● WHAT THIS TASK INVOLVES
Return every entry exactly as it is written in the listing.

___

theorem loop_perm : ∀ (n : Nat) (h sl : List Int), h.Perm sl → IsHeap h →
    sl.Pairwise (· ≤ ·) → (2 ≤ sl.length ∨ n = 0) →
    (solLoop n h).Perm (altLoop n sl) := by
  intro n
  induction n with
  | zero => intro h sl hperm _ _ _; exact hperm
  | succ n ih =>
    intro h sl hperm hh hs hlen
    obtain ⟨a, b, t, rfl⟩ : ∃ a b t, sl = a :: b :: t := by
      match sl, hlen with
      | a :: b :: t, _ => exact ⟨a, b, t, rfl⟩
      | [], hlen | [a], hlen => simp at hlen
    have hne : h ≠ [] := by
      intro hnil; rw [hnil] at hperm; exact absurd hperm.length_eq (by simp)
    obtain ⟨hv1, hp1, hh1⟩ := heappop_spec hne hh
    have ha : (heappop h).1 = a := by rw [hv1]; exact heap_root_eq_sorted_head hh hperm hs
    have hperm1 : (heappop h).2.Perm (b :: t) := by
      have := hp1.trans hperm
      rw [ha] at this
      exact this.cons_inv
    have hne1 : (heappop h).2 ≠ [] := by
      intro hnil; rw [hnil] at hperm1; exact absurd hperm1.length_eq (by simp)
    have hs1 : (b :: t).Pairwise (· ≤ ·) := hs.of_cons
    obtain ⟨hv2, hp2, hh2⟩ := heappop_spec hne1 hh1
    have hb : (heappop (heappop h).2).1 = b := by
      rw [hv2]; exact heap_root_eq_sorted_head hh1 hperm1 hs1
    have hperm2 : (heappop (heappop h).2).2.Perm t := by
      have := hp2.trans hperm1
      rw [hb] at this
      exact this.cons_inv
    obtain ⟨hpu1, hhu1⟩ := heappush_spec ((heappop h).1 + (heappop (heappop h).2).1) hh2
    obtain ⟨hpu2, hhu2⟩ := heappush_spec ((heappop h).1 + (heappop (heappop h).2).1) hhu1
    have hfinal : (heappush (heappush (heappop (heappop h).2).2
        ((heappop h).1 + (heappop (heappop h).2).1))
        ((heappop h).1 + (heappop (heappop h).2).1)).Perm (mergeIn t (a + b)) := by
      refine (hpu2.trans ((hpu1.cons _).trans ?_)).trans (mergeIn_perm t (a + b)).symm
      rw [ha, hb]
      exact (hperm2.cons _).cons _
    have hlenm : 2 ≤ (mergeIn t (a + b)).length := by
      rw [(mergeIn_perm t (a + b)).length_eq]; simp
    exact ih _ _ hfinal hhu2 (mergeIn_sorted _ (hs1.of_cons)) (Or.inl hlenm)

-- ===== VERDICT (by name: the statement is the Claim_ definition above) =====
theorem solution_spec : Claim_equal_solution := by
  intro ability number _ hpre
  unfold Spec_solution solution solution_alt
  obtain ⟨hhp, hhh⟩ := heapify_spec ability
  have hsp : (PySem.List.sorted ability (fun x => x) false).Perm ability :=
    PySem.List.sorted_perm ..
  have hpw : (PySem.List.sorted ability (fun x => x) false).Pairwise (· ≤ ·) :=
    PySem.List.sorted_pairwise ..
  have hperm : (heapify ability).Perm (PySem.List.sorted ability (fun x => x) false) :=
    hhp.trans hsp.symm
  have hlen : 2 ≤ (PySem.List.sorted ability (fun x => x) false).length ∨ number.toNat = 0 := by
    rcases hpre with hn | hl
    · exact Or.inr (Int.toNat_of_nonpos hn)
    · exact Or.inl (by rw [PySem.List.length_sorted]; exact hl)
  exact (loop_perm number.toNat _ _ hperm hhh hpw hlen).sum_eq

___

● TASK ANSWER
theorem loop_perm : ∀ (n : Nat) (h sl : List Int), h.Perm sl → IsHeap h →
    sl.Pairwise (· ≤ ·) → (2 ≤ sl.length ∨ n = 0) →
    (solLoop n h).Perm (altLoop n sl) := by
  intro n
  induction n with
  | zero => intro h sl hperm _ _ _; exact hperm
  | succ n ih =>
    intro h sl hperm hh hs hlen
    obtain ⟨a, b, t, rfl⟩ : ∃ a b t, sl = a :: b :: t := by
      match sl, hlen with
      | a :: b :: t, _ => exact ⟨a, b, t, rfl⟩
      | [], hlen | [a], hlen => simp at hlen
    have hne : h ≠ [] := by
      intro hnil; rw [hnil] at hperm; exact absurd hperm.length_eq (by simp)
    obtain ⟨hv1, hp1, hh1⟩ := heappop_spec hne hh
    have ha : (heappop h).1 = a := by rw [hv1]; exact heap_root_eq_sorted_head hh hperm hs
    have hperm1 : (heappop h).2.Perm (b :: t) := by
      have := hp1.trans hperm
      rw [ha] at this
      exact this.cons_inv
    have hne1 : (heappop h).2 ≠ [] := by
      intro hnil; rw [hnil] at hperm1; exact absurd hperm1.length_eq (by simp)
    have hs1 : (b :: t).Pairwise (· ≤ ·) := hs.of_cons
    obtain ⟨hv2, hp2, hh2⟩ := heappop_spec hne1 hh1
    have hb : (heappop (heappop h).2).1 = b := by
      rw [hv2]; exact heap_root_eq_sorted_head hh1 hperm1 hs1
    have hperm2 : (heappop (heappop h).2).2.Perm t := by
      have := hp2.trans hperm1
      rw [hb] at this
      exact this.cons_inv
    obtain ⟨hpu1, hhu1⟩ := heappush_spec ((heappop h).1 + (heappop (heappop h).2).1) hh2
    obtain ⟨hpu2, hhu2⟩ := heappush_spec ((heappop h).1 + (heappop (heappop h).2).1) hhu1
    have hfinal : (heappush (heappush (heappop (heappop h).2).2
        ((heappop h).1 + (heappop (heappop h).2).1))
        ((heappop h).1 + (heappop (heappop h).2).1)).Perm (mergeIn t (a + b)) := by
      refine (hpu2.trans ((hpu1.cons _).trans ?_)).trans (mergeIn_perm t (a + b)).symm
      rw [ha, hb]
      exact (hperm2.cons _).cons _
    have hlenm : 2 ≤ (mergeIn t (a + b)).length := by
      rw [(mergeIn_perm t (a + b)).length_eq]; simp
    exact ih _ _ hfinal hhu2 (mergeIn_sorted _ (hs1.of_cons)) (Or.inl hlenm)

-- ===== VERDICT (by name: the statement is the Claim_ definition above) =====
theorem solution_spec : Claim_equal_solution := by
  intro ability number _ hpre
  unfold Spec_solution solution solution_alt
  obtain ⟨hhp, hhh⟩ := heapify_spec ability
  have hsp : (PySem.List.sorted ability (fun x => x) false).Perm ability :=
    PySem.List.sorted_perm ..
  have hpw : (PySem.List.sorted ability (fun x => x) false).Pairwise (· ≤ ·) :=
    PySem.List.sorted_pairwise ..
  have hperm : (heapify ability).Perm (PySem.List.sorted ability (fun x => x) false) :=
    hhp.trans hsp.symm
  have hlen : 2 ≤ (PySem.List.sorted ability (fun x => x) false).length ∨ number.toNat = 0 := by
    rcases hpre with hn | hl
    · exact Or.inr (Int.toNat_of_nonpos hn)
    · exact Or.inl (by rw [PySem.List.length_sorted]; exact hl)
  exact (loop_perm number.toNat _ _ hperm hhh hpw hlen).sum_eq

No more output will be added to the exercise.